This homily was presented at Saint Michael & All Angels Episcopal Church, Corona Del Mar, July 18, 2004. Somebody asked me to post it.
Four years ago when I was assigned to preach on this set of texts, I focused on the Gospel reading, describing the importance of engaging in spiritually-renewing activities. But this time around I found myself drawn more to the first lesson. In particular, I was drawn to Sarah and her laughter. To really understand this story you need to read the whole Abraham-Sarah saga in Genesis, but I’ll just tell you that most of the drama revolves around Abraham and Sarah’s desire to have a child. This desire was especially important to Abraham because God had promised to make a “great nation” out of his descendants, but his wife, Sarah, remained childless . . . for decades. The desire to have a child was especially important for Sarah because, aside from her own maternal urges, in her world, a childless woman was an object of shame and pity.
Our lesson for today picks up the story at a point when Sarah is well past menopause and still childless. Three men come to visit Abraham. He doesn’t know who they are, but the reader is told that they somehow represent God. In the course of their visit they reveal that Sarah, in spite of her advanced age, will, indeed, give birth to a son. Meanwhile, Sarah, excluded from this conversation because she is woman, is listening at the door. When she hears the men tell Abraham that she will become pregnant, she laughs to herself. God asks Abraham why she laughed, and, in the verses that follow our reading, Abraham asks Sarah why she laughed. “I didn’t laugh,” she says. “Yes, you did,” Abraham tells her, and that’s how the story ends: without Sarah explaining her laughter.
So I have the same question God and Abraham had: Sarah, why did you laugh? It’s possible she’s just laughing at the three visitors who think post-menopausal women can get pregnant, but I don’t think so.
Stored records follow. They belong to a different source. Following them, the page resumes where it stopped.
-- pv_equiv track=rewrite | github.com/salokr/Email-Event-Extraction | utils/seq_labeling_argument_loader.py | append_tags
-- ===== SOURCE A (Python) =====
-- def append_tags(sentence, trigger):
--     indices = trigger['indices']
--     new_sen = sentence
--     try:
--         indices.remove("")
--     except:
--         pass
--     if(len(indices)>0):
--         #indices = [int(idx) for idx in indices]
--         i = 1
--         prev_i = 0
--         new_sen = sentence[:indices[0]] + ['[TRG]']
--         while(i<len(indices)):
--             if(not indices[i]-1 == indices[i-1]):
--                 new_sen += sentence[indices[prev_i]: indices[i-1] + 1] + ['[/TRG]'] + sentence[indices[i-1] + 1: indices[i]] + ['[TRG]']
--                 prev_i = i
--             i += 1
--         new_sen += sentence[indices[prev_i]: indices[i-1] + 1] + ['[/TRG]'] + sentence[indices[i-1] + 1: ]
--     return new_sen
-- ===== SOURCE B (Python) =====
-- def append_tags(sentence, trigger):
--     indices = trigger['indices']
--     try:
--         indices.remove("")
--     except ValueError:
--         pass
--     if not indices:
--         return sentence
--     # one pass: group indices into maximal contiguous runs (start_value, end_value)
--     runs = []
--     start = prev = indices[0]
--     for x in indices[1:]:
--         if x != prev + 1:
--             runs.append((start, prev))
--             start = x
--         prev = x
--     runs.append((start, prev))
--     # second pass: stitch the output from prefix, tagged runs and gap slices
--     out = sentence[:runs[0][0]]
--     for k, (s, e) in enumerate(runs):
--         out += ['[TRG]'] + sentence[s:e + 1] + ['[/TRG]']
--         if k + 1 < len(runs):
--             out += sentence[e + 1:runs[k + 1][0]]
--         else:
--             out += sentence[e + 1:]
--     return out
-- ===== Notes on version B (the rewrite author's own statement) =====
-- stated objective: alternative
-- what changed: A's single index-juggling while loop (tracking i/prev_i positions into indices) is replaced by a two-phase decomposition: one pass groups indices into maximal contiguous runs as (start,end) value pairs, a second pass stitches the output from the prefix slice, tagged run slices and gap slices.
-- outside the precondition, e.g. on append_tags(['a', 'b'], {}): A raises KeyError, B raises KeyError
import Mathlib
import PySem

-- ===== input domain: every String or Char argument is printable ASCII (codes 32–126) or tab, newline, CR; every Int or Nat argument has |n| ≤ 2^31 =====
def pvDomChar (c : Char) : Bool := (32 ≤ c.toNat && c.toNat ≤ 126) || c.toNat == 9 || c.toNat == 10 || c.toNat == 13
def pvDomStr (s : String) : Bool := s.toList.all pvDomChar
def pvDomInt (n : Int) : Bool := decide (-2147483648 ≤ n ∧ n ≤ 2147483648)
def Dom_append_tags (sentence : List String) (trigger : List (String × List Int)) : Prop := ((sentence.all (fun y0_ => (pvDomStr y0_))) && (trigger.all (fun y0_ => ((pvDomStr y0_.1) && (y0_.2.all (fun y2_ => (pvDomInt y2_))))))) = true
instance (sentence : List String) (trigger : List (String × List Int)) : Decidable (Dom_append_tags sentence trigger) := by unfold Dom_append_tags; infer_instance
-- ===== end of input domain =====

-- B replaces A's single index-juggling while loop by a two-phase decomposition (group indices
-- into contiguous runs, then emit prefix/tagged-run/gap slices); objective: alternative, not faster.
-- (A's `indices.remove("")` can never fire on a list of ints — it raises ValueError, caught —
-- so neither program observably mutates its argument on the typed domain.)

-- ===== PORT A =====
-- A's while loop: state (i, prev_i, new_sen); `indices.remove("")` is a no-op on List Int
-- (ValueError caught by the bare except), so it is not ported.
def append_tags_go (sentence : List String) (indices : List Int) (i prev_i : Nat)
    (new_sen : List String) : List String :=
  if h : i < indices.length then
    if ¬ (indices.getD i 0 - 1 = indices.getD (i-1) 0) then
      append_tags_go sentence indices (i+1) i
        (new_sen ++ PySem.List.slice sentence (some (indices.getD prev_i 0)) (some (indices.getD (i-1) 0 + 1))
          ++ ["[/TRG]"] ++ PySem.List.slice sentence (some (indices.getD (i-1) 0 + 1)) (some (indices.getD i 0))
          ++ ["[TRG]"])
    else
      append_tags_go sentence indices (i+1) prev_i new_sen
  else
    new_sen ++ PySem.List.slice sentence (some (indices.getD prev_i 0)) (some (indices.getD (i-1) 0 + 1))
      ++ ["[/TRG]"] ++ PySem.List.slice sentence (some (indices.getD (i-1) 0 + 1)) none
termination_by indices.length - i

def append_tags (sentence : List String) (trigger : List (String × List Int)) : List String :=
  match (PySem.Dict.mk trigger).get? "indices" with
  | none => sentence          -- Python raises KeyError here; excluded by Pre_
  | some indices =>
    if 0 < indices.length then
      append_tags_go sentence indices 1 0
        (PySem.List.slice sentence none (some (indices.getD 0 0)) ++ ["[TRG]"])
    else sentence

-- ===== PORT B =====
-- one pass: maximal contiguous runs as (start_value, end_value)
def append_tags_runs (start prev : Int) : List Int → List (Int × Int)
  | [] => [(start, prev)]
  | x :: rest =>
    if x ≠ prev + 1 then (start, prev) :: append_tags_runs x x rest
    else append_tags_runs start x rest

-- second pass: tagged run bodies with their gap (or tail) slices
def append_tags_emit (sentence : List String) : List (Int × Int) → List String
  | [] => []
  | (s, e) :: rest =>
    ["[TRG]"] ++ PySem.List.slice sentence (some s) (some (e + 1)) ++ ["[/TRG]"] ++
    (match rest with
     | [] => PySem.List.slice sentence (some (e + 1)) none
     | (s2, _) :: _ => PySem.List.slice sentence (some (e + 1)) (some s2)) ++
    append_tags_emit sentence rest

def append_tags_alt (sentence : List String) (trigger : List (String × List Int)) : List String :=
  match (PySem.Dict.mk trigger).get? "indices" with
  | none => sentence          -- Python raises KeyError here; excluded by Pre_
  | some indices =>
    match indices with
    | [] => sentence
    | x :: rest =>
      let runs := append_tags_runs x x rest
      PySem.List.slice sentence none (some ((runs.headD (0, 0)).1)) ++ append_tags_emit sentence runs

-- ===== PRECONDITION & SPEC =====
-- Pre_ excludes exactly the inputs where Python A raises KeyError: trigger lacks the key "indices".
def Pre_append_tags (sentence : List String) (trigger : List (String × List Int)) : Prop :=
  ((PySem.Dict.mk trigger).get? "indices").isSome = true
instance (sentence : List String) (trigger : List (String × List Int)) : Decidable (Pre_append_tags sentence trigger) := by unfold Pre_append_tags; infer_instance

def pvWitness_append_tags : List String × (List (String × List Int)) :=
  (["a", "b", "c"], [("indices", [1])])

def Spec_append_tags (sentence : List String) (trigger : List (String × List Int)) (out : List String) : Prop := out = append_tags_alt sentence trigger
instance (sentence : List String) (trigger : List (String × List Int)) (out : List String) : Decidable (Spec_append_tags sentence trigger out) := by unfold Spec_append_tags; infer_instance

-- ===== CLAIM (what is proved, stated in full; the proofs are below) =====
def Claim_equal_append_tags : Prop := ∀ (sentence : List String) (trigger : List (String × List Int)), Dom_append_tags sentence trigger → Pre_append_tags sentence trigger → Spec_append_tags sentence trigger (append_tags sentence trigger)

-- ===== LEMMAS AND PROOFS =====

-- the tail of A's computation, phrased over the remaining index list with the current
-- run-start value s and previous value p abstracted out
def tailEmit (sentence : List String) (s p : Int) : List Int → List String
  | [] => PySem.List.slice sentence (some s) (some (p + 1)) ++ ["[/TRG]"] ++
          PySem.List.slice sentence (some (p + 1)) none
  | x :: rest =>
    if ¬ (x - 1 = p) then
      PySem.List.slice sentence (some s) (some (p + 1)) ++ ["[/TRG]"] ++
      PySem.List.slice sentence (some (p + 1)) (some x) ++ ["[TRG]"] ++
      tailEmit sentence x x rest
    else tailEmit sentence s x rest

theorem runs_head_start (zs : List Int) (s p : Int) :
    ((append_tags_runs s p zs).headD (0, 0)).1 = s := by
  induction zs generalizing p with
  | nil => simp [append_tags_runs]
  | cons x rest ih =>
    simp only [append_tags_runs]
    split
    · simp
    · exact ih x

theorem runs_ne_nil (zs : List Int) (s p : Int) : append_tags_runs s p zs ≠ [] := by
  induction zs generalizing s p with
  | nil => simp [append_tags_runs]
  | cons x rest ih =>
    simp only [append_tags_runs]
    split
    · simp
    · exact ih s x

theorem emit_cons₂ (sentence : List String) (s e s2 e2 : Int) (r : List (Int × Int)) :
    append_tags_emit sentence ((s, e) :: (s2, e2) :: r) =
      ["[TRG]"] ++ PySem.List.slice sentence (some s) (some (e + 1)) ++ ["[/TRG]"] ++
      PySem.List.slice sentence (some (e + 1)) (some s2) ++
      append_tags_emit sentence ((s2, e2) :: r) := rfl

theorem emit_eq_tailEmit (sentence : List String) (zs : List Int) (s p : Int) :
    append_tags_emit sentence (append_tags_runs s p zs) =
      ["[TRG]"] ++ tailEmit sentence s p zs := by
  induction zs generalizing s p with
  | nil => simp [append_tags_runs, append_tags_emit, tailEmit]
  | cons x rest ih =>
    simp only [append_tags_runs, tailEmit]
    by_cases h : x - 1 = p
    · have hx : ¬ x ≠ p + 1 := by omega
      simp only [if_neg hx, if_neg (by omega : ¬ ¬ (x - 1 = p))]
      exact ih s x
    · have hx : x ≠ p + 1 := by omega
      simp only [if_pos hx, if_pos (by omega : ¬ (x - 1 = p))]
      rcases hr : append_tags_runs x x rest with _ | ⟨⟨s2, e2⟩, rest'⟩
      · exact absurd hr (runs_ne_nil rest x x)
      · have hs2 : s2 = x := by
          have := runs_head_start rest x x
          rw [hr] at this; simpa using this
        subst hs2
        rw [emit_cons₂, ← hr, ih s2 s2]
        simp

theorem go_eq_tailEmit (sentence : List String) (indices : List Int) :
    ∀ (tail : List Int) (i prev_i : Nat) (acc : List String),
      i ≤ indices.length → indices.drop i = tail →
      append_tags_go sentence indices i prev_i acc =
        acc ++ tailEmit sentence (indices.getD prev_i 0) (indices.getD (i-1) 0) tail := by
  intro tail
  induction tail with
  | nil =>
    intro i prev_i acc hle hdrop
    have hlen : indices.length ≤ i := by
      by_contra h
      have := List.drop_eq_getElem_cons (by omega : i < indices.length)
      rw [hdrop] at this; exact (List.cons_ne_nil _ _) this.symm
    rw [append_tags_go]
    simp only [dif_neg (by omega : ¬ i < indices.length)]
    simp [tailEmit]
  | cons x rest ih =>
    intro i prev_i acc hle hdrop
    have hi : i < indices.length := by
      by_contra h
      rw [List.drop_eq_nil_of_le (by omega)] at hdrop
      exact (List.cons_ne_nil _ _) hdrop.symm
    have h2 := List.drop_eq_getElem_cons hi
    rw [hdrop] at h2
    injection h2 with h1 h3
    have hx : indices.getD i 0 = x := by
      simp [List.getD, List.getElem?_eq_getElem hi, ← h1]
    have hrest : indices.drop (i+1) = rest := h3.symm
    rw [append_tags_go]
    simp only [dif_pos hi, hx]
    by_cases h : x - 1 = indices.getD (i-1) 0
    · simp only [if_neg (by omega : ¬ ¬ (x - 1 = indices.getD (i-1) 0))]
      rw [ih (i+1) prev_i acc (by omega) hrest]
      have h4 : (i + 1 - 1) = i := by omega
      rw [h4, hx]
      simp only [tailEmit, if_neg (by omega : ¬ ¬ (x - 1 = indices.getD (i-1) 0))]
    · simp only [if_pos (by omega : ¬ (x - 1 = indices.getD (i-1) 0))]
      rw [ih (i+1) i _ (by omega) hrest]
      have h4 : (i + 1 - 1) = i := by omega
      rw [h4, hx]
      simp only [tailEmit, if_pos (by omega : ¬ (x - 1 = indices.getD (i-1) 0))]
      simp

-- ===== VERDICT (by name: the statement is the Claim_ definition above) =====
theorem append_tags_spec : Claim_equal_append_tags := by
  intro sentence trigger _ hpre
  unfold Spec_append_tags append_tags append_tags_alt
  rcases hget : (PySem.Dict.mk trigger).get? "indices" with _ | indices
  · rfl
  rcases indices with _ | ⟨x, rest⟩
  · simp
  simp only [List.length_cons, Nat.succ_pos, if_pos]
  rw [go_eq_tailEmit sentence (x :: rest) rest 1 0
    (PySem.List.slice sentence none (some ((x :: rest).getD 0 0)) ++ ["[TRG]"])
    (by simp) (by simp)]
  rw [runs_head_start, emit_eq_tailEmit]
  simp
As she laughs she asks a question, “will I have pleasure” and I think she means the pleasure of actually having a child, “i.e., will I have, at this stage of my life, after so many decades of trying and trying, even in the prime of my reproductive life, and failing, will I have that joy, that fulfillment now?” I think she laughs at the absurdity of this hope, a hope that is absurd because it flies in face of reality.
I think this is what I would call the “laughter of despair.” This is when we laugh at something absurd, but something for which we still harbor some shred of hope. Often people say that despair is the opposite of hope—that it is the total absence of hope—but if that is true, despair is, I think, haunted by hope. We hope for something, but we do the math and realize that it’s not going to happen, and sometimes we respond to this juxtaposition of hope and despair with humor.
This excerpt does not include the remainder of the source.